(Exercise prompt):
From the entries below, reproduce exactly the line containing "let ends := (PySem.List.pyRange", the line containing "bs).map (· + 1)", and every line in between, with nothing added.

(Records from a collection)
-- pv_equiv track=rewrite | github.com/yashkens/belarusian_enh_dep_annotation | scripts/bert_vectorizer_aligner.py | get_subtokens_to_join
-- ===== SOURCE A (Python) =====
-- def get_subtokens_to_join(tokenized):
--     to_join = []
--     join = []
--     for i, token in enumerate(tokenized):
--         if token.startswith('##'):
--             join.append(i)
--         else:
--             if join:
--                 join.insert(0, join[0]-1)
--                 to_join.append(join)
--             join = []
--     return to_join
-- ===== SOURCE B (Python) =====
-- def get_subtokens_to_join(tokenized):
--     flags = [t.startswith('##') for t in tokenized]
--     n = len(flags)
--     starts = [i for i in range(n) if flags[i] and (i == 0 or not flags[i - 1])]
--     ends = [i for i in range(n) if flags[i] and i + 1 < n and not flags[i + 1]]
--     return [list(range(s - 1, e + 1)) for s, e in zip(starts, ends)]
-- ===== Notes on version B (the rewrite author's own statement) =====
-- stated objective: alternative
-- what changed: Replaces A's incremental accumulate-and-flush loop (mutable pending-run buffer, flushed when a non-'##' token is seen) with an up-front boundary scan: comprehensions collect run-start and run-end indices over the flag list, zip pairs them (a trailing unterminated run is dropped by zip's truncation), and each group is emitted as a closed-form range(start-1, end+1).
import Mathlib
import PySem

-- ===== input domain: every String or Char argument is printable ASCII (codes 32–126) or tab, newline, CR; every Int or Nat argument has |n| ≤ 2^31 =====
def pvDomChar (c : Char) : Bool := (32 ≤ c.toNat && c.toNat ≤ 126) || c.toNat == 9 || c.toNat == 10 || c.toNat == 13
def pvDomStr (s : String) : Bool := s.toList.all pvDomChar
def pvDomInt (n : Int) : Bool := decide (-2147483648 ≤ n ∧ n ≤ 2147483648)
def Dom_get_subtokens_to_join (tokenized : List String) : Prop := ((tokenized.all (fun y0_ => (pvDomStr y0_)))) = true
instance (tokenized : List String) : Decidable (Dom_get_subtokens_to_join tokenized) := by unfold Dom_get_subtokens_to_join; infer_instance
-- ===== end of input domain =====

-- B replaces A's incremental accumulate-and-flush loop by an up-front run-boundary scan
-- (index comprehensions for run starts/ends, groups emitted as closed-form ranges);
-- objective: alternative decomposition, same cost.

-- ===== PORT A =====
def get_subtokens_to_join (tokenized : List String) : List (List Int) :=
  ((PySem.List.enumerate tokenized 0).foldl
    (fun (st : List (List Int) × List Int) (p : Int × String) =>
      if PySem.Str.startswith p.2 "##" then (st.1, st.2 ++ [p.1])
      else if st.2 ≠ [] then
        (st.1 ++ [PySem.List.insert st.2 0 (PySem.List.pyGetD st.2 0 0 - 1)], ([] : List Int))
      else (st.1, ([] : List Int)))
    ([], [])).1

-- ===== PORT B =====
def get_subtokens_to_join_alt (tokenized : List String) : List (List Int) :=
  let flags := tokenized.map (fun t => PySem.Str.startswith t "##")
  let n : Int := (flags.length : Int)
  let starts := (PySem.List.pyRange 0 n 1).filter (fun i =>
    PySem.List.pyGetD flags i false &&
      (decide (i = 0) || !(PySem.List.pyGetD flags (i - 1) false)))
  let ends := (PySem.List.pyRange 0 n 1).filter (fun i =>
    PySem.List.pyGetD flags i false && decide (i + 1 < n) &&
      !(PySem.List.pyGetD flags (i + 1) false))
  (starts.zip ends).map (fun p => PySem.List.pyRange (p.1 - 1) (p.2 + 1) 1)

-- ===== PRECONDITION & SPEC =====
def Spec_get_subtokens_to_join (tokenized : List String) (out : List (List Int)) : Prop := out = get_subtokens_to_join_alt tokenized
instance (tokenized : List String) (out : List (List Int)) : Decidable (Spec_get_subtokens_to_join tokenized out) := by unfold Spec_get_subtokens_to_join; infer_instance

-- ===== CLAIM (what is proved, stated in full; the proofs are below) =====
def Claim_equal_get_subtokens_to_join : Prop := ∀ (tokenized : List String), Dom_get_subtokens_to_join tokenized → Spec_get_subtokens_to_join tokenized (get_subtokens_to_join tokenized)

-- ===== LEMMAS AND PROOFS =====

-- A's loop over the flag list, with the running index and pending run as parameters.
def runsCore : List Bool → Int → List Int → List (List Int)
  | [], _, _ => []
  | b :: bs, i, join =>
    if b then runsCore bs (i + 1) (join ++ [i])
    else if join ≠ [] then
      (PySem.List.insert join 0 (PySem.List.pyGetD join 0 0 - 1)) :: runsCore bs (i + 1) []
    else runsCore bs (i + 1) []

-- B's start indices (run starts), relative to a suffix, with the previous flag threaded.
def sIdx : Bool → List Bool → List Nat
  | _, [] => []
  | prev, b :: bs => (if b && !prev then [0] else []) ++ (sIdx b bs).map (· + 1)

-- B's end indices (run ends having a successor), relative to a suffix.
def eIdx : List Bool → List Nat
  | [] => []
  | [_] => []
  | b :: c :: bs => (if b && !c then [0] else []) ++ (eIdx (c :: bs)).map (· + 1)

def render (i : Int) (ps : List (Nat × Nat)) : List (List Int) :=
  ps.map (fun p => PySem.List.pyRange (i + p.1 - 1) (i + p.2 + 1) 1)

theorem foldA_eq_runsCore (ts : List String) (i : Int) (acc : List (List Int)) (join : List Int) :
    ((PySem.List.enumerate ts i).foldl
      (fun (st : List (List Int) × List Int) (p : Int × String) =>
        if PySem.Str.startswith p.2 "##" then (st.1, st.2 ++ [p.1])
        else if st.2 ≠ [] then
          (st.1 ++ [PySem.List.insert st.2 0 (PySem.List.pyGetD st.2 0 0 - 1)], ([] : List Int))
        else (st.1, ([] : List Int)))
      (acc, join)).1
    = acc ++ runsCore (ts.map (fun t => PySem.Str.startswith t "##")) i join := by
  induction ts generalizing i acc join with
  | nil => simp [PySem.List.enumerate_nil, runsCore]
  | cons t ts ih =>
    rw [PySem.List.enumerate_cons, List.foldl_cons, List.map_cons]
    simp only [runsCore]
    by_cases h : PySem.Str.startswith t "##"
    · simp only [h, ite_true]
      rw [ih]
    · simp only [h, Bool.false_eq_true, ite_false]
      by_cases hj : join = []
      · simp only [hj, ne_eq, not_true_eq_false, ite_false]
        rw [ih]
      · simp only [ne_eq, hj, not_false_iff, ite_true]
        rw [ih]
        simp

theorem map_add_add (l : List Nat) (a b : Nat) :
    (l.map (· + a)).map (· + b) = l.map (· + (a + b)) := by
  rw [List.map_map]; apply List.map_congr_left; intro x _; simp [Function.comp]; omega

theorem sIdx_true_replicate (m : Nat) (l : List Bool) :
    sIdx true (List.replicate m true ++ l) = (sIdx true l).map (· + m) := by
  induction m with
  | zero => simp
  | succ m ih =>
    rw [List.replicate_succ, List.cons_append, sIdx, ih, map_add_add]
    simp

theorem runsCore_replicate (m : Nat) (l : List Bool) (i : Int) (join : List Int) :
    runsCore (List.replicate m true ++ l) i join
      = runsCore l (i + m) (join ++ PySem.List.pyRange i (i + m) 1) := by
  induction m generalizing i join with
  | zero => simp [PySem.List.pyRange_one_eq_nil]
  | succ m ih =>
    rw [List.replicate_succ, List.cons_append, runsCore]
    simp only [if_true]
    rw [ih]
    have h1 : i + ((m+1 : Nat) : Int) = i + 1 + (m : Nat) := by push_cast; ring
    rw [h1, List.append_assoc, List.singleton_append,
      ← PySem.List.pyRange_one_cons (by omega : i < i + 1 + ((m:Nat) : Int))]

theorem eIdx_replicate (m : Nat) : eIdx (List.replicate m true) = [] := by
  induction m with
  | zero => rfl
  | succ m ih =>
    cases m with
    | zero => rfl
    | succ k =>
      rw [List.replicate_succ, List.replicate_succ, eIdx, ← List.replicate_succ]
      simp [ih]

theorem eIdx_split (m : Nat) (rest : List Bool) :
    eIdx (List.replicate m true ++ false :: rest)
      = (if m = 0 then [] else [m-1]) ++ (eIdx rest).map (· + (m+1)) := by
  induction m with
  | zero =>
    cases rest with
    | nil => rfl
    | cons c cs => rw [List.replicate, List.nil_append, eIdx]; simp
  | succ m ih =>
    cases m with
    | zero =>
      rw [show List.replicate 1 true ++ false :: rest = true :: false :: rest from rfl, eIdx]
      cases rest with
      | nil => rfl
      | cons c cs =>
        rw [show eIdx (false :: c :: cs) = (eIdx (c :: cs)).map (· + 1) from by rw [eIdx]; simp,
          map_add_add]
        simp
    | succ k =>
      rw [List.replicate_succ, List.replicate_succ, List.cons_append, List.cons_append, eIdx,
        ← List.cons_append, ← List.replicate_succ, ih]
      simp only [Nat.succ_ne_zero, if_false, List.map_append, map_add_add]
      simp

theorem sIdx_split (m : Nat) (rest : List Bool) :
    sIdx false (List.replicate m true ++ false :: rest)
      = (if m = 0 then [] else [0]) ++ (sIdx false rest).map (· + (m+1)) := by
  cases m with
  | zero => rw [List.replicate, List.nil_append, sIdx]; simp
  | succ m =>
    rw [List.replicate_succ, List.cons_append, sIdx, sIdx_true_replicate,
      show sIdx true (false :: rest) = (sIdx false rest).map (· + 1) from by rw [sIdx]; simp,
      map_add_add, map_add_add]
    simp [Nat.add_comm]

theorem render_shift (i : Int) (c : Nat) (S E : List Nat) :
    render i ((S.map (· + c)).zip (E.map (· + c))) = render (i + c) (S.zip E) := by
  rw [List.zip_map, render, render, List.map_map]
  apply List.map_congr_left; intro p _
  simp only [Function.comp, Prod.map]
  congr 1 <;> push_cast <;> ring

theorem pyRange_pred_cons (c d : Int) (h : c < d) :
    PySem.List.pyRange (c - 1) d 1 = (c - 1) :: c :: PySem.List.pyRange (c + 1) d 1 := by
  rw [PySem.List.pyRange_one_cons (by omega : c - 1 < d), show c - 1 + 1 = c by ring,
    PySem.List.pyRange_one_cons h]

(Answer box):
  let ends := (PySem.List.pyRange 0 n 1).filter (fun i =>
    PySem.List.pyGetD flags i false && decide (i + 1 < n) &&
      !(PySem.List.pyGetD flags (i + 1) false))
  (starts.zip ends).map (fun p => PySem.List.pyRange (p.1 - 1) (p.2 + 1) 1)

-- ===== PRECONDITION & SPEC =====
def Spec_get_subtokens_to_join (tokenized : List String) (out : List (List Int)) : Prop := out = get_subtokens_to_join_alt tokenized
instance (tokenized : List String) (out : List (List Int)) : Decidable (Spec_get_subtokens_to_join tokenized out) := by unfold Spec_get_subtokens_to_join; infer_instance

-- ===== CLAIM (what is proved, stated in full; the proofs are below) =====
def Claim_equal_get_subtokens_to_join : Prop := ∀ (tokenized : List String), Dom_get_subtokens_to_join tokenized → Spec_get_subtokens_to_join tokenized (get_subtokens_to_join tokenized)

-- ===== LEMMAS AND PROOFS =====

-- A's loop over the flag list, with the running index and pending run as parameters.
def runsCore : List Bool → Int → List Int → List (List Int)
  | [], _, _ => []
  | b :: bs, i, join =>
    if b then runsCore bs (i + 1) (join ++ [i])
    else if join ≠ [] then
      (PySem.List.insert join 0 (PySem.List.pyGetD join 0 0 - 1)) :: runsCore bs (i + 1) []
    else runsCore bs (i + 1) []

-- B's start indices (run starts), relative to a suffix, with the previous flag threaded.
def sIdx : Bool → List Bool → List Nat
  | _, [] => []
  | prev, b :: bs => (if b && !prev then [0] else []) ++ (sIdx b bs).map (· + 1)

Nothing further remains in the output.